Returning to Cyberpunk 2077, which is based on a table-top RPG franchise. Descriptions of Cyberpunk 2077 is suggesting a game that is primarily about playing a role. I hope it fulfils that promise because I’m looking for that kind of RPG. A game where I can create the character and play them within the world. I want an RPG that incorporates classes that feel intuitive and understandable so that I can use that as a framework to explore a character’s story. Does this game exist? Maybe? I haven’t heard of it. That is my great RPG crisis. I haven’t found the game that lets me play like that. I would love suggestions. (Few asterisks on that statement: I’m not in love with an isometric perspective. I’m also not huge into that weird half real-time combat/half turn-based combat like Dragon Age Origins or the later Final Fantasy games).

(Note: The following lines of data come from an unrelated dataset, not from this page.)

-- pv_equiv track=rewrite | github.com/knarula2099/CSE156-Project | backend/services/rag_service.py | select_context_chunks
-- ===== SOURCE A (Python) =====
-- from typing import Dict, List, Any, Optional, Tuple
--
-- def select_context_chunks(documents: List[str], metadatas: List[Dict],
--                         max_tokens: int = 3000) -> Tuple[List[str], List[Dict]]:
--     """
--     Select the most informative chunks of documents to use as context.
--
--     Args:
--         documents: List of document texts
--         metadatas: List of document metadata
--         max_tokens: Maximum number of tokens to include in context
--
--     Returns:
--         Tuple of (selected document chunks, corresponding metadata)
--     """
--     if not documents:
--         return [], []
--
--     # Estimate tokens (rough approximation: 4 chars ≈ 1 token)
--     doc_token_counts = [len(doc) // 4 for doc in documents]
--
--     # If everything fits, return all
--     if sum(doc_token_counts) <= max_tokens:
--         return documents, metadatas
--
--     # Otherwise, prioritize and select chunks
--     selected_docs = []
--     selected_meta = []
--     token_count = 0
--
--     # Always include the full first document (assumed most relevant)
--     selected_docs.append(documents[0])
--     selected_meta.append(metadatas[0])
--     token_count += doc_token_counts[0]
--
--     # For remaining documents, take introductory chunks
--     for i in range(1, len(documents)):
--         # Extract introduction (first paragraph or two)
--         paragraphs = documents[i].split('\n\n')
--         intro = paragraphs[0]
--         if len(paragraphs) > 1:
--             intro += '\n\n' + paragraphs[1]
--
--         # Estimate tokens for intro
--         intro_tokens = len(intro) // 4
--
--         # If it fits, add it
--         if token_count + intro_tokens <= max_tokens:
--             selected_docs.append(intro)
--             selected_meta.append(metadatas[i])
--             token_count += intro_tokens
--         else:
--             # If even first paragraph doesn't fit, we're done
--             break
--
--     return selected_docs, selected_meta
-- ===== SOURCE B (Python) =====
-- from typing import Dict, List, Any, Optional, Tuple
--
-- def _intro(doc):
--     ps = doc.split('\n\n')
--     return ps[0] if len(ps) == 1 else ps[0] + '\n\n' + ps[1]
--
-- def _bisect_right(a, x):
--     # rightmost insertion point for x in the nondecreasing list a
--     lo, hi = 0, len(a)
--     while lo < hi:
--         mid = (lo + hi) // 2
--         if a[mid] <= x:
--             lo = mid + 1
--         else:
--             hi = mid
--     return lo
--
-- def select_context_chunks(documents: List[str], metadatas: List[Dict],
--                         max_tokens: int = 3000) -> Tuple[List[str], List[Dict]]:
--     if not documents:
--         return [], []
--     token_counts = [len(d) // 4 for d in documents]
--     if sum(token_counts) <= max_tokens:
--         return documents, metadatas
--     intros = [_intro(d) for d in documents[1:]]
--     totals = []
--     run = token_counts[0]
--     for s in intros:
--         run += len(s) // 4
--         totals.append(run)
--     # Each intro cost is >= 0, so `totals` is nondecreasing; the greedy break point
--     # is therefore the rightmost insertion point of max_tokens, found by binary search.
--     k = _bisect_right(totals, max_tokens)
--     return [documents[0]] + intros[:k], metadatas[:1 + k]
-- ===== Notes on version B (the rewrite author's own statement) =====
-- stated objective: alternative
-- what changed: A interleaves intro extraction, budget checking and doc/meta appending in one break-loop indexing metadatas; B builds the intro list and its running token totals, then (since intro costs are nonnegative, totals is nondecreasing) finds the cutoff k by BINARY SEARCH (hand-written bisect_right) and returns the slices [documents[0]]+intros[:k] and metadatas[:1+k].
-- outside the precondition, e.g. on select_context_chunks(['aaaaaaaa', 'bbbb'], [{}], 1): A returns (['aaaaaaaa'], [{}]), B returns (['aaaaaaaa'], [{}])
import Mathlib
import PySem

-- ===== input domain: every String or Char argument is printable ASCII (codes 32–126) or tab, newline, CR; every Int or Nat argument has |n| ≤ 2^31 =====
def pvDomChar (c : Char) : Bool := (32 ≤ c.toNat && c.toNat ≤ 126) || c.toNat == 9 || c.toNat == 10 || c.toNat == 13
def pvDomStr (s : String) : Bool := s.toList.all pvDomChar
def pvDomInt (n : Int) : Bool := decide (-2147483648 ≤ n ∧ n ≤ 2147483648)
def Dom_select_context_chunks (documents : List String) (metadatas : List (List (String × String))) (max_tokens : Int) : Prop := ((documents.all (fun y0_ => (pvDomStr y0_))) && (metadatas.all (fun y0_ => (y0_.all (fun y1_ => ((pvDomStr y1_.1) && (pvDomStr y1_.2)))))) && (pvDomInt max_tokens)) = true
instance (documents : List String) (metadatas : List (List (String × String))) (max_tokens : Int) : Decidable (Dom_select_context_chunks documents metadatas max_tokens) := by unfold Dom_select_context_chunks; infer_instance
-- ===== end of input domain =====

-- B replaces A's interleaved break-loop by staged passes: build the intros and their running
-- token totals, then (totals is nondecreasing) find the cutoff by binary search and slice.

-- ===== PORT A =====

-- len(doc) // 4  (token estimate used by both programs)
def pvCost (s : String) : Int := PySem.Int.floordiv (PySem.Str.len s) 4

-- paragraphs = doc.split('\n\n'); intro = paragraphs[0] (+ '\n\n' + paragraphs[1] if present).
-- split? with the non-empty separator "\n\n" never returns none and its result is non-empty,
-- so the getD defaults are never taken.
def pvIntro (doc : String) : String :=
  let paragraphs := (PySem.Str.split? doc "\n\n").getD []
  match paragraphs with
  | p0 :: p1 :: _ => p0 ++ "\n\n" ++ p1
  | [p0] => p0
  | [] => ""

-- A's for-loop over i in range(1, len(documents)) with its break, recursing over the two tails in
-- step; when metadatas runs out before documents while an intro still fits, Python A raises
-- IndexError — those inputs are outside Pre_ and the ([], []) fallback there is unclaimed.
def pvLoopA (max_tokens : Int) : List String → List (List (String × String)) → Int →
    List String × List (List (String × String))
  | d :: ds, m :: ms, token_count =>
    let intro := pvIntro d
    let intro_tokens := pvCost intro
    if token_count + intro_tokens ≤ max_tokens then
      let r := pvLoopA max_tokens ds ms (token_count + intro_tokens)
      (intro :: r.1, m :: r.2)
    else ([], [])
  | _, _, _ => ([], [])

def select_context_chunks (documents : List String) (metadatas : List (List (String × String))) (max_tokens : Int) : List String × (List (List (String × String))) :=
  if documents.isEmpty then ([], [])
  else
    let doc_token_counts := documents.map pvCost
    if doc_token_counts.sum ≤ max_tokens then (documents, metadatas)
    else
      -- documents[0]; metadatas[0] raises in Python when metadatas = [], which Pre_ excludes
      let r := pvLoopA max_tokens (documents.drop 1) (metadatas.drop 1)
                 (doc_token_counts.headD 0)
      (documents.headD "" :: r.1, metadatas.headD [] :: r.2)

-- ===== PORT B =====

-- Source B's running-totals loop: totals after adding each intro's cost in turn
def pvTotals (run : Int) : List String → List Int
  | [] => []
  | s :: ss => (run + pvCost s) :: pvTotals (run + pvCost s) ss

-- Source B's hand-written _bisect_right while-loop (a[mid] read with getD; mid is always in range)
def pvBisect (a : List Int) (x : Int) (lo hi : Nat) : Nat :=
  if _h : lo < hi then
    let mid := (lo + hi) / 2
    if a.getD mid 0 ≤ x then pvBisect a x (mid + 1) hi else pvBisect a x lo mid
  else lo
termination_by hi - lo
decreasing_by all_goals omega

def select_context_chunks_alt (documents : List String) (metadatas : List (List (String × String))) (max_tokens : Int) : List String × (List (List (String × String))) :=
  if documents.isEmpty then ([], [])
  else
    let token_counts := documents.map pvCost
    if token_counts.sum ≤ max_tokens then (documents, metadatas)
    else
      let intros := (documents.drop 1).map pvIntro
      let totals := pvTotals (token_counts.headD 0) intros
      let k := pvBisect totals max_tokens 0 totals.length
      (documents.headD "" :: intros.take k, metadatas.take (1 + k))

-- ===== PRECONDITION & SPEC =====
-- Pre_ excludes inputs where some document must be truncated (not everything fits) but metadatas is
-- shorter than documents: there Python A indexes metadatas[i] and may raise IndexError; where A
-- happens to return before running off metadatas it returns the same prefix B's slices produce.
def Pre_select_context_chunks (documents : List String) (metadatas : List (List (String × String))) (max_tokens : Int) : Prop :=
  documents = [] ∨ (documents.map pvCost).sum ≤ max_tokens ∨ documents.length ≤ metadatas.length
instance (documents : List String) (metadatas : List (List (String × String))) (max_tokens : Int) : Decidable (Pre_select_context_chunks documents metadatas max_tokens) := by unfold Pre_select_context_chunks; infer_instance

def pvWitness_select_context_chunks : List String × (List (List (String × String))) × Int :=
  (["aaaaaaaa", "bb\n\ncc\n\ndd", "eeee"], [[("s", "0")], [("s", "1")], [("s", "2")]], 3)

def Spec_select_context_chunks (documents : List String) (metadatas : List (List (String × String))) (max_tokens : Int) (out : List String × (List (List (String × String)))) : Prop := out = select_context_chunks_alt documents metadatas max_tokens
instance (documents : List String) (metadatas : List (List (String × String))) (max_tokens : Int) (out : List String × (List (List (String × String)))) : Decidable (Spec_select_context_chunks documents metadatas max_tokens out) := by unfold Spec_select_context_chunks; infer_instance

-- ===== CLAIM (what is proved, stated in full; the proofs are below) =====
def Claim_equal_select_context_chunks : Prop := ∀ (documents : List String) (metadatas : List (List (String × String))) (max_tokens : Int), Dom_select_context_chunks documents metadatas max_tokens → Pre_select_context_chunks documents metadatas max_tokens → Spec_select_context_chunks documents metadatas max_tokens (select_context_chunks documents metadatas max_tokens)

-- ===== LEMMAS AND PROOFS =====

theorem pvCost_nonneg (s : String) : 0 ≤ pvCost s := by
  unfold pvCost
  rw [PySem.Int.floordiv_eq_ediv_of_pos (by norm_num)]
  apply Int.ediv_nonneg _ (by norm_num)
  simp [PySem.Str.len]

-- every later running total stays at or above the starting value
theorem pvTotals_ge (ss : List String) : ∀ (run : Int) (t : Int), t ∈ pvTotals run ss → run ≤ t := by
  induction ss with
  | nil => intro run t h; simp [pvTotals] at h
  | cons s ss ih =>
    intro run t h
    have hc := pvCost_nonneg s
    simp only [pvTotals, List.mem_cons] at h
    rcases h with h | h
    · omega
    · have := ih (run + pvCost s) t h; omega

-- the running totals are nondecreasing
theorem pvTotals_pairwise (ss : List String) : ∀ (run : Int), (pvTotals run ss).Pairwise (· ≤ ·) := by
  induction ss with
  | nil => intro run; simp [pvTotals]
  | cons s ss ih =>
    intro run
    simp only [pvTotals, List.pairwise_cons]
    exact ⟨fun t ht => pvTotals_ge ss (run + pvCost s) t ht, ih _⟩

theorem pvTotals_mono (ss : List String) (run : Int) (i j : Nat) (hij : i ≤ j)
    (hj : j < (pvTotals run ss).length) :
    (pvTotals run ss).getD i 0 ≤ (pvTotals run ss).getD j 0 := by
  rcases Nat.lt_or_ge i j with h | h
  · rw [List.getD_eq_getElem _ 0 (by omega), List.getD_eq_getElem _ 0 hj]
    exact List.pairwise_iff_getElem.mp (pvTotals_pairwise ss run) i j (by omega) hj h
  · have : i = j := by omega
    subst this; exact le_refl _

-- invariant of Source B's binary-search loop
theorem pvBisect_spec (a : List Int) (x : Int)
    (hmono : ∀ i j, i ≤ j → j < a.length → a.getD i 0 ≤ a.getD j 0) :
    ∀ (n lo hi : Nat), hi - lo = n → lo ≤ hi → hi ≤ a.length →
      (∀ i, i < lo → a.getD i 0 ≤ x) →
      (∀ i, hi ≤ i → i < a.length → x < a.getD i 0) →
      (∀ i, i < pvBisect a x lo hi → a.getD i 0 ≤ x) ∧
      (∀ i, pvBisect a x lo hi ≤ i → i < a.length → x < a.getD i 0) ∧
      pvBisect a x lo hi ≤ hi := by
  intro n
  induction n using Nat.strong_induction_on with
  | _ n ih =>
    intro lo hi hn hlohi hlen hlow hhigh
    rw [pvBisect]
    by_cases h : lo < hi
    · simp only [h, dif_pos]
      set mid := (lo + hi) / 2 with hmid
      have hmb : lo ≤ mid ∧ mid < hi := by constructor <;> omega
      by_cases hcmp : a.getD mid 0 ≤ x
      · simp only [hcmp, if_pos]
        have hr := ih (hi - (mid + 1)) (by omega) (mid + 1) hi rfl (by omega) hlen
          (fun i hi' => by
            rcases Nat.lt_or_ge i lo with hil | hil
            · exact hlow i hil
            · exact le_trans (hmono i mid (by omega) (by omega)) hcmp)
          hhigh
        exact ⟨hr.1, hr.2.1, le_trans hr.2.2 (le_refl hi)⟩
      · simp only [hcmp, if_neg, not_false_iff]
        have hr := ih (mid - lo) (by omega) lo mid rfl (by omega) (by omega) hlow
          (fun i hmi hil =>
            lt_of_lt_of_le (by omega : x < a.getD mid 0) (hmono mid i hmi (by omega)))
        exact ⟨hr.1, hr.2.1, by omega⟩
    · simp only [h, dif_neg, not_false_iff]
      have : hi = lo := by omega
      exact ⟨hlow, fun i hli hil => hhigh i (by omega) hil, by omega⟩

The closest game I’ve found that reflects my ability to define my character is the tier system of Kingdoms of Amalur, which I might talk about in length later. Essentially, the game has three stats. Might, Sorcery, and Finesse. Investing in skills in the relevant tiers unlocks tiers. You could focus solely on combat, you could mix sorcery and combat. Alternatively, you could create a character like mine. A sorcery/finesse mix that creates a rogue-ish wizard. There’s potential there but it feels very much like those choices are flavour and that outside of different animations, they don’t fundamentally alter how I interact with the world. I’m still focused on closing the gap with enemies and fighting them, regardless of class. Let’s hope I find the game I’m looking for.